Mesopotamia and the Making of the Modern World

A tour of an ancient library transports us to Mesopotamia, introducing us to its people, their ideas, and their humanity.
 
The library of Ashurbanipal, Assyria’s last great king, held an astonishing collection at the forefront of knowledge in its day, from ancient traditions in religion and literature to the latest developments in magic and medicine. When the Assyrian empire fell, the library burned to the ground, and its contents, clay tablets inscribed with cuneiform writing, lay buried for thousands of years until a team of Victorian archaeologists discovered the remnants in modern-day Iraq.
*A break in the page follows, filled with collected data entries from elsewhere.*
-- pv_equiv track=rewrite | github.com/albertwcheng/albert-bioinformatics-scripts | motifEnrichment.py | constructFactorialTable
-- ===== SOURCE A (Python) =====
-- def constructFactorialTable(FactTable,lower,upper):
--
-- 	cur=1
-- 	for i in range(lower,upper+1):
-- 		if lower<=1:
-- 			FactTable.append(1)
-- 		else:
-- 			cur*=i
-- 			FactTable.append(cur)
--
-- 	return FactTable
-- ===== SOURCE B (Python) =====
-- def constructFactorialTable(FactTable, lower, upper):
--     if lower <= 1:
--         FactTable += [1] * max(0, upper + 1 - lower)
--     else:
--         # different algorithm: one pass to take the whole product, then a
--         # back-to-front pass peeling factors off by exact division
--         total = 1
--         for i in range(lower, upper + 1):
--             total *= i
--         out = []
--         for i in reversed(range(lower, upper + 1)):
--             out.append(total)
--             total //= i
--         out.reverse()
--         FactTable += out
--     return FactTable
-- ===== Notes on version B (the rewrite author's own statement) =====
-- stated objective: alternative
-- what changed: Instead of one forward pass keeping a running product, B hoists the lower<=1 test out (list repetition), and otherwise computes the whole product of the range once and then rebuilds the table back-to-front by peeling factors off with exact integer division, reversing at the end.
import Mathlib
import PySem

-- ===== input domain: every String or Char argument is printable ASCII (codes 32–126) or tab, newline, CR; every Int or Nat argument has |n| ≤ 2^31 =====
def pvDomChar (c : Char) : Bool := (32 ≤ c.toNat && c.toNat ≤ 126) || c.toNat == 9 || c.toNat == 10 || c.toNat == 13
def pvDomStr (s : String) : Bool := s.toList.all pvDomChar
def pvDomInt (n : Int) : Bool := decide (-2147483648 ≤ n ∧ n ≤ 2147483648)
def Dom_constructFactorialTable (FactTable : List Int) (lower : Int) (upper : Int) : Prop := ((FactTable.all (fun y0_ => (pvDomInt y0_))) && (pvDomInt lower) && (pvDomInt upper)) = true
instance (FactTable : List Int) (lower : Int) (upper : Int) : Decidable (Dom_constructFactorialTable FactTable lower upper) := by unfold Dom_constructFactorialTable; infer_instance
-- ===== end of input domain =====

-- B replaces the running-product loop by: whole-range product once, then a back-to-front pass peeling factors off by exact division (alternative decomposition; same in-place mutation of FactTable).


-- ===== PORT A =====
def constructFactorialTable (FactTable : List Int) (lower : Int) (upper : Int) : List Int :=
  ((PySem.List.pyRange lower (upper + 1) 1).foldl
    (fun (s : Int × List Int) i =>
      if lower ≤ 1 then (s.1, s.2 ++ [1]) else (s.1 * i, s.2 ++ [s.1 * i]))
    (1, FactTable)).2

-- ===== PORT B =====
def constructFactorialTable_alt (FactTable : List Int) (lower : Int) (upper : Int) : List Int :=
  if lower ≤ 1 then
    FactTable ++ List.replicate (max 0 (upper + 1 - lower)).toNat 1
  else
    -- total = product of range(lower, upper+1)
    let r := PySem.List.pyRange lower (upper + 1) 1
    let total := r.foldl (· * ·) 1
    -- back-to-front pass: for i in reversed(range(...)): out.append(total); total //= i
    let p := r.reverse.foldl
      (fun (s : Int × List Int) i => (PySem.Int.floordiv s.1 i, s.2 ++ [s.1])) (total, [])
    FactTable ++ p.2.reverse

-- ===== PRECONDITION & SPEC =====
def Spec_constructFactorialTable (FactTable : List Int) (lower : Int) (upper : Int) (out : List Int) : Prop := out = constructFactorialTable_alt FactTable lower upper
instance (FactTable : List Int) (lower : Int) (upper : Int) (out : List Int) : Decidable (Spec_constructFactorialTable FactTable lower upper out) := by unfold Spec_constructFactorialTable; infer_instance

-- ===== CLAIM =====
def Claim_equal_constructFactorialTable : Prop := ∀ (FactTable : List Int) (lower : Int) (upper : Int), Dom_constructFactorialTable FactTable lower upper → Spec_constructFactorialTable FactTable lower upper (constructFactorialTable FactTable lower upper)

-- ===== LEMMAS AND PROOFS =====
-- prefix products of xs scaled by cur (the values A appends in its else branch)
def pvAccumMul (cur : Int) (xs : List Int) : List Int :=
  match xs with
  | [] => []
  | x :: rest => (cur * x) :: pvAccumMul (cur * x) rest

lemma foldl_ones (r : List Int) :
    ∀ (cur : Int) (t : List Int),
      (r.foldl (fun (s : Int × List Int) (_ : Int) => (s.1, s.2 ++ [1])) (cur, t)).2
      = t ++ List.replicate r.length 1 := by
  induction r with
  | nil => intro cur t; simp
  | cons x xs ih =>
      intro cur t
      simp only [List.foldl_cons, List.length_cons, List.replicate_succ]
      rw [ih]
      simp

lemma foldl_mul (r : List Int) :
    ∀ (cur : Int) (t : List Int),
      (r.foldl (fun (s : Int × List Int) (i : Int) => (s.1 * i, s.2 ++ [s.1 * i])) (cur, t)).2
      = t ++ pvAccumMul cur r := by
  induction r with
  | nil => intro cur t; simp [pvAccumMul]
  | cons x xs ih =>
      intro cur t
      simp only [List.foldl_cons, pvAccumMul]
      rw [ih]
      simp

lemma accumMul_append_singleton (ys : List Int) :
    ∀ (cur y : Int),
      pvAccumMul cur (ys ++ [y]) = pvAccumMul cur ys ++ [(ys.foldl (· * ·) cur) * y] := by
  induction ys with
  | nil => intro cur y; simp [pvAccumMul]
  | cons x xs ih =>
      intro cur y
      simp only [List.cons_append, pvAccumMul, List.foldl_cons]
      rw [ih]

-- the back-to-front division pass, started at the full product, rebuilds the prefix products reversed
lemma backpass (xs : List Int) (hnz : ∀ x ∈ xs, x ≠ 0) :
    ∀ (acc : List Int),
      ((xs.reverse.foldl
        (fun (s : Int × List Int) i => (PySem.Int.floordiv s.1 i, s.2 ++ [s.1]))
        (xs.foldl (· * ·) 1, acc)).2)
      = acc ++ (pvAccumMul 1 xs).reverse := by
  induction xs using List.reverseRecOn with
  | nil => intro acc; simp [pvAccumMul]
  | append_singleton ys y ih =>
      intro acc
      have hy : y ≠ 0 := hnz y (by simp)
      have hys : ∀ x ∈ ys, x ≠ 0 := fun x hx => hnz x (by simp [hx])
      have hprod : PySem.Int.floordiv ((ys.foldl (· * ·) 1) * y) y = ys.foldl (· * ·) 1 := by
        simp [PySem.Int.floordiv, Int.mul_fdiv_cancel _ hy]
      rw [List.reverse_append]
      simp only [List.reverse_singleton, List.singleton_append, List.foldl_cons,
        List.foldl_append, List.foldl_cons, List.foldl_nil]
      rw [hprod, ih hys]
      rw [accumMul_append_singleton]
      simp

-- ===== VERDICT =====
theorem constructFactorialTable_spec : Claim_equal_constructFactorialTable := by
  intro FactTable lower upper _
  unfold Spec_constructFactorialTable constructFactorialTable constructFactorialTable_alt
  by_cases h : lower ≤ 1
  · simp only [if_pos h]
    rw [foldl_ones, PySem.List.length_pyRange_one]
    congr 2
    omega
  · simp only [if_neg h]
    rw [foldl_mul]
    have hnz : ∀ x ∈ PySem.List.pyRange lower (upper + 1) 1, x ≠ 0 := by
      intro x hx
      rw [PySem.List.mem_pyRange_one] at hx
      omega
    rw [backpass _ hnz []]
    simp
The clay had baked and hardened; the very fire that consumed the library had helped its texts to survive for millennia.
 
In The Library of Ancient Wisdom, scholar Selena Wisnom, one of only a few hundred experts able to read cuneiform script today, guides us inside this important collection and, through its contents, brings ancient Mesopotamia and its people to life. Introducing us to Ashurbanipal and his family, scribes, astrologers, physicians, and more, Wisnom explores the library’s tablets and the details they divulge about how these ancient people thought about the world. Like us, they had concerns about job security, jealous rivalries, and profound friendships, and questions about the meaning of life. Wisnom ushers us into a world where magic was commonplace, where the gods spoke to you in dreams, and where the secrets of the universe were revealed through puns—taking us to the heart of what it means to be human.
 
Offering a close look at a major historical landmark as well as a readable account of the world’s earliest civilizations, The Library of Ancient Wisdom lays bare the ideas, hopes, fears, and desires that survive on humble clay.
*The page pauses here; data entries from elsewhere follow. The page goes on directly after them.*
-- pv_equiv track=rewrite | github.com/alirezamirrokni/Diversity-aware-Inference-time-Search-via-Critical-tokens | src/methods/ours.py | find_proper_noun_token_ranges
-- ===== SOURCE A (Python) =====
-- from typing import Any, Dict, List, Tuple
--
-- def find_proper_noun_token_ranges(generated_tokens: List[str], proper_nouns: List[str]) -> Dict[str, List[int]]:
--     # Map each proper noun span to the list of token indices that overlap it (char-based alignment).
--     results: Dict[str, List[int]] = {}
--
--     text_so_far = ""
--     char_to_token: Dict[int, int] = {}
--     current_pos = 0
--
--     for token_idx, token in enumerate(generated_tokens):
--         start = current_pos
--         end = current_pos + len(token)
--
--         for char_pos in range(start, end):
--             char_to_token[char_pos] = token_idx
--
--         current_pos = end
--         text_so_far += token
--
--     for proper_noun in proper_nouns:
--         start_char = text_so_far.find(proper_noun)
--         if start_char == -1:
--             results[proper_noun] = []
--             continue
--
--         end_char = start_char + len(proper_noun)
--         contributing_tokens = set()
--
--         for char_pos in range(start_char, end_char):
--             if char_pos in char_to_token:
--                 contributing_tokens.add(char_to_token[char_pos])
--
--         results[proper_noun] = sorted(contributing_tokens)
--
--     return results
-- ===== SOURCE B (Python) =====
-- from typing import Dict, List
--
--
-- def _bisect_right(arr, x):
--     lo, hi = 0, len(arr)
--     while lo < hi:
--         mid = (lo + hi) // 2
--         if x < arr[mid]:
--             hi = mid
--         else:
--             lo = mid + 1
--     return lo
--
--
-- def _bisect_left(arr, x):
--     lo, hi = 0, len(arr)
--     while lo < hi:
--         mid = (lo + hi) // 2
--         if arr[mid] < x:
--             lo = mid + 1
--         else:
--             hi = mid
--     return lo
--
--
-- def find_proper_noun_token_ranges(generated_tokens: List[str], proper_nouns: List[str]) -> Dict[str, List[int]]:
--     # Token start/end offset arrays once; per noun, binary search for the range of
--     # overlapping tokens (no per-character dict, no set, no sort).
--     text = "".join(generated_tokens)
--     starts: List[int] = []
--     ends: List[int] = []
--     pos = 0
--     for tok in generated_tokens:
--         starts.append(pos)
--         pos += len(tok)
--         ends.append(pos)
--     results: Dict[str, List[int]] = {}
--     for pn in proper_nouns:
--         a = text.find(pn)
--         if a == -1:
--             results[pn] = []
--         else:
--             b = a + len(pn)
--             lo = _bisect_right(ends, a)
--             hi = _bisect_left(starts, b)
--             results[pn] = [i for i in range(lo, hi) if starts[i] < ends[i]]
--     return results
-- ===== Notes on version B (the rewrite author's own statement) =====
-- stated objective: alternative
-- what changed: Replaces A's per-character position-to-token dict, per-character set collection and final sort with token start/end offset arrays and a per-noun binary search (hand-written bisect) for the range of overlapping tokens (no per-character dict, no set, no sort).
import Mathlib
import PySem

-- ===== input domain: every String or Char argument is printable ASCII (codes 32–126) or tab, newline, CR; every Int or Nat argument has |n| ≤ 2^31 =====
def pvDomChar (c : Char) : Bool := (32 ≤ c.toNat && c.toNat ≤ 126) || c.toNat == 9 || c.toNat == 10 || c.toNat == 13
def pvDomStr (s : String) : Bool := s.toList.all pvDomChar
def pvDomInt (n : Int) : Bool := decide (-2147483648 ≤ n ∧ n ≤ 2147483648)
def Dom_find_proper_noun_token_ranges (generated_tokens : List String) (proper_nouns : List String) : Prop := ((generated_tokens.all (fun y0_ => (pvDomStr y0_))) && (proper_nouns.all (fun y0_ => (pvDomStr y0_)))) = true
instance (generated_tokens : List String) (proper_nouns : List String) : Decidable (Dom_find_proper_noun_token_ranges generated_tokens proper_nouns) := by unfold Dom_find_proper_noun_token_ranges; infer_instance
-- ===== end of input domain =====

-- B replaces A's per-character dict / set / sort with token start/end offset arrays and a
-- per-noun binary search for the overlapping token range (alternative algorithm; equal results proved).

-- ===== PORT A =====
def find_proper_noun_token_ranges (generated_tokens : List String) (proper_nouns : List String) : List (String × List Int) :=
  let st := (PySem.List.enumerate generated_tokens 0).foldl
      (fun (st : PySem.Dict Int Int × Int × List Char) p =>
        let start := st.2.1
        let stop := start + (PySem.Str.len p.2 : Int)
        let d := (PySem.List.pyRange start stop 1).foldl (fun d c => d.insert c p.1) st.1
        (d, stop, st.2.2 ++ p.2.toList))
      (PySem.Dict.empty, 0, [])
  let char_to_token := st.1
  let text_so_far := st.2.2
  let results := proper_nouns.foldl
      (fun (results : PySem.Dict String (List Int)) pn =>
        let start_char := PySem.Chars.find text_so_far pn.toList
        if start_char = -1 then results.insert pn []
        else
          let end_char := start_char + (PySem.Str.len pn : Int)
          let contributing := (PySem.List.pyRange start_char end_char 1).foldl
              (fun (s : PySem.Set Int) c =>
                if char_to_token.contains c then PySem.Set.add s (char_to_token.getD c 0) else s)
              PySem.Set.empty
          results.insert pn (PySem.List.sorted contributing (fun x => x) false))
      PySem.Dict.empty
  results.items

-- ===== PORT B =====
-- B-side helpers: the hand-written binary searches of Source B (while-loops as tail recursion).
def pvBisectRightLoop (arr : List Int) (x : Int) (lo hi : Int) : Int :=
  if _h : lo < hi then
    if x < PySem.List.pyGetD arr (PySem.Int.floordiv (lo + hi) 2) 0 then
      pvBisectRightLoop arr x lo (PySem.Int.floordiv (lo + hi) 2)
    else
      pvBisectRightLoop arr x (PySem.Int.floordiv (lo + hi) 2 + 1) hi
  else lo
termination_by (hi - lo).toNat
decreasing_by
  · have _h1 := PySem.Int.floordiv_two_mid_bounds (le_of_lt _h)
    have h2 : PySem.Int.floordiv (lo + hi) 2 < hi := by
      rw [PySem.Int.floordiv_lt_iff_lt_mul (by omega)]
      omega
    omega
  · have _h1 := PySem.Int.floordiv_two_mid_bounds (le_of_lt _h)
    omega

def pvBisectRight (arr : List Int) (x : Int) : Int :=
  pvBisectRightLoop arr x 0 (arr.length : Int)

def pvBisectLeftLoop (arr : List Int) (x : Int) (lo hi : Int) : Int :=
  if _h : lo < hi then
    if PySem.List.pyGetD arr (PySem.Int.floordiv (lo + hi) 2) 0 < x then
      pvBisectLeftLoop arr x (PySem.Int.floordiv (lo + hi) 2 + 1) hi
    else
      pvBisectLeftLoop arr x lo (PySem.Int.floordiv (lo + hi) 2)
  else lo
termination_by (hi - lo).toNat
decreasing_by
  · have _h1 := PySem.Int.floordiv_two_mid_bounds (le_of_lt _h)
    omega
  · have _h1 := PySem.Int.floordiv_two_mid_bounds (le_of_lt _h)
    have h2 : PySem.Int.floordiv (lo + hi) 2 < hi := by
      rw [PySem.Int.floordiv_lt_iff_lt_mul (by omega)]
      omega
    omega

def pvBisectLeft (arr : List Int) (x : Int) : Int :=
  pvBisectLeftLoop arr x 0 (arr.length : Int)

def find_proper_noun_token_ranges_alt (generated_tokens : List String) (proper_nouns : List String) : List (String × List Int) :=
  let text := PySem.Str.join "" generated_tokens
  let se := generated_tokens.foldl
      (fun (st : List Int × List Int × Int) tok =>
        (st.1 ++ [st.2.2], st.2.1 ++ [st.2.2 + (PySem.Str.len tok : Int)],
          st.2.2 + (PySem.Str.len tok : Int)))
      ([], [], 0)
  let starts := se.1
  let ends := se.2.1
  let results := proper_nouns.foldl
      (fun (results : PySem.Dict String (List Int)) pn =>
        let a := PySem.Str.find text pn
        if a = -1 then results.insert pn []
        else
          let b := a + (PySem.Str.len pn : Int)
          let lo := pvBisectRight ends a
          let hi := pvBisectLeft starts b
          results.insert pn
            ((PySem.List.pyRange lo hi 1).filter
              (fun i => decide (PySem.List.pyGetD starts i 0 < PySem.List.pyGetD ends i 0))))
      PySem.Dict.empty
  results.items

-- ===== PRECONDITION & SPEC =====
def Spec_find_proper_noun_token_ranges (generated_tokens : List String) (proper_nouns : List String) (out : List (String × List Int)) : Prop := out = find_proper_noun_token_ranges_alt generated_tokens proper_nouns
instance (generated_tokens : List String) (proper_nouns : List String) (out : List (String × List Int)) : Decidable (Spec_find_proper_noun_token_ranges generated_tokens proper_nouns out) := by unfold Spec_find_proper_noun_token_ranges; infer_instance

-- ===== CLAIM (what is proved, stated in full; the proofs are below) =====
def Claim_equal_find_proper_noun_token_ranges : Prop := ∀ (generated_tokens : List String) (proper_nouns : List String), Dom_find_proper_noun_token_ranges generated_tokens proper_nouns → Spec_find_proper_noun_token_ranges generated_tokens proper_nouns (find_proper_noun_token_ranges generated_tokens proper_nouns)

-- ===== LEMMAS AND PROOFS =====

-- Proof-side helpers: the owner function, A's dict builder, B's span list, in recursive form.
def pvLen (s : String) : Int := (PySem.Str.len s : Int)

def pvOwner : List String → Int → Int → Int → Option Int
  | [], _, _, _ => none
  | tok :: rest, i, pos, p =>
    if pos ≤ p ∧ p < pos + pvLen tok then some i
    else pvOwner rest (i + 1) (pos + pvLen tok) p

def pvDict : List String → Int → Int → PySem.Dict Int Int → PySem.Dict Int Int
  | [], _, _, d => d
  | tok :: rest, i, pos, d =>
    pvDict rest (i + 1) (pos + pvLen tok)
      ((PySem.List.pyRange pos (pos + pvLen tok) 1).foldl (fun d c => d.insert c i) d)

def pvSpans : List String → Int → List (Int × Int)
  | [], _ => []
  | tok :: rest, pos => (pos, pos + pvLen tok) :: pvSpans rest (pos + pvLen tok)

lemma pvLen_nonneg (s : String) : 0 ≤ pvLen s := by
  simp [pvLen]

-- A's first loop computes pvDict, the total length, and the concatenated text.
lemma pvA_loop1 (toks : List String) : ∀ (i pos : Int) (d : PySem.Dict Int Int) (t : List Char),
    (PySem.List.enumerate toks i).foldl
      (fun (st : PySem.Dict Int Int × Int × List Char) p =>
        ((PySem.List.pyRange st.2.1 (st.2.1 + (PySem.Str.len p.2 : Int)) 1).foldl
            (fun d c => d.insert c p.1) st.1,
          st.2.1 + (PySem.Str.len p.2 : Int), st.2.2 ++ p.2.toList))
      (d, pos, t)
    = (pvDict toks i pos d, pos + ((toks.map pvLen).sum), t ++ (toks.map String.toList).flatten) := by
  induction toks with
  | nil => intro i pos d t; simp [PySem.List.enumerate_nil, pvDict]
  | cons tok rest ih =>
    intro i pos d t
    rw [PySem.List.enumerate_cons]
    simp only [List.foldl_cons]
    rw [ih]
    simp [pvDict, pvLen, add_assoc]

-- Lookup in a range-insert loop.
lemma pvR (i : Int) : ∀ (n : Nat) (s e : Int), (e - s).toNat = n → ∀ (d : PySem.Dict Int Int) (p : Int),
    ((PySem.List.pyRange s e 1).foldl (fun d c => d.insert c i) d).get? p
    = if s ≤ p ∧ p < e then some i else d.get? p := by
  intro n
  induction n with
  | zero =>
    intro s e h d p
    rw [PySem.List.pyRange_one_eq_nil (by omega)]
    simp only [List.foldl_nil]
    rw [if_neg (by omega)]
  | succ n ih =>
    intro s e h d p
    have hse : s < e := by omega
    rw [PySem.List.pyRange_one_cons hse]
    simp only [List.foldl_cons]
    rw [ih (s + 1) e (by omega)]
    rw [PySem.Dict.get?_insert]
    split_ifs <;> first | rfl | omega

lemma pvOwner_le {toks : List String} : ∀ {i pos p t : Int}, pvOwner toks i pos p = some t → pos ≤ p := by
  induction toks with
  | nil => intro i pos p t h; simp [pvOwner] at h
  | cons tok rest ih =>
    intro i pos p t h
    simp only [pvOwner] at h
    split at h
    · next hc => exact hc.1
    · next hc =>
      have h1 := ih h
      have h2 := pvLen_nonneg tok
      omega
400 pages | 8 color plates | 6 x 9 | © 2025

Ancient Studies

Archaeology

History: Ancient and Classical History

Middle Eastern Studies

Reviews

“A thrilling trip back to Mesopotamia, birthplace of horoscopes and algorithms.”

The Telegraph

“In this remarkable book, Wisnom takes her readers on a spellbinding tour through one of antiquity’s great monuments to knowledge: the library at Nineveh. As she surveys the clay tablets that were buried in a blaze millennia ago, a lost world of learning and literature comes back to life.”

Sophus Helle, translator of “Gilgamesh: A New Translation of the Ancient Epic”

“Wisnom shows how an ancient library was the motor of the world's most advanced civilization. Her book is a great work of revelatory history, but I was also unexpectedly moved by its measured optimism about the future—for the preservation of the heritage of Mesopotamia, for the ways history rhymes across millennia, and for the library as the heart of any culture worth remembering.”

Emma Smith, author of “Portable Magic: A History of Books and their Reader”

“This thought-provoking and well-written book reveals how Ashurbanipal’s library was used in its heyday by ancient scholars with expertise in religion, magic, witchcraft, astrology, literature, and medicine. Wisnom shows how these Assyrian thinkers perceived their world and made decisions. We are reminded that they shared concerns similar to our own and that their views were not unsophisticated or cynical. Their conclusions and explanations, though different from ours, were well thought out.”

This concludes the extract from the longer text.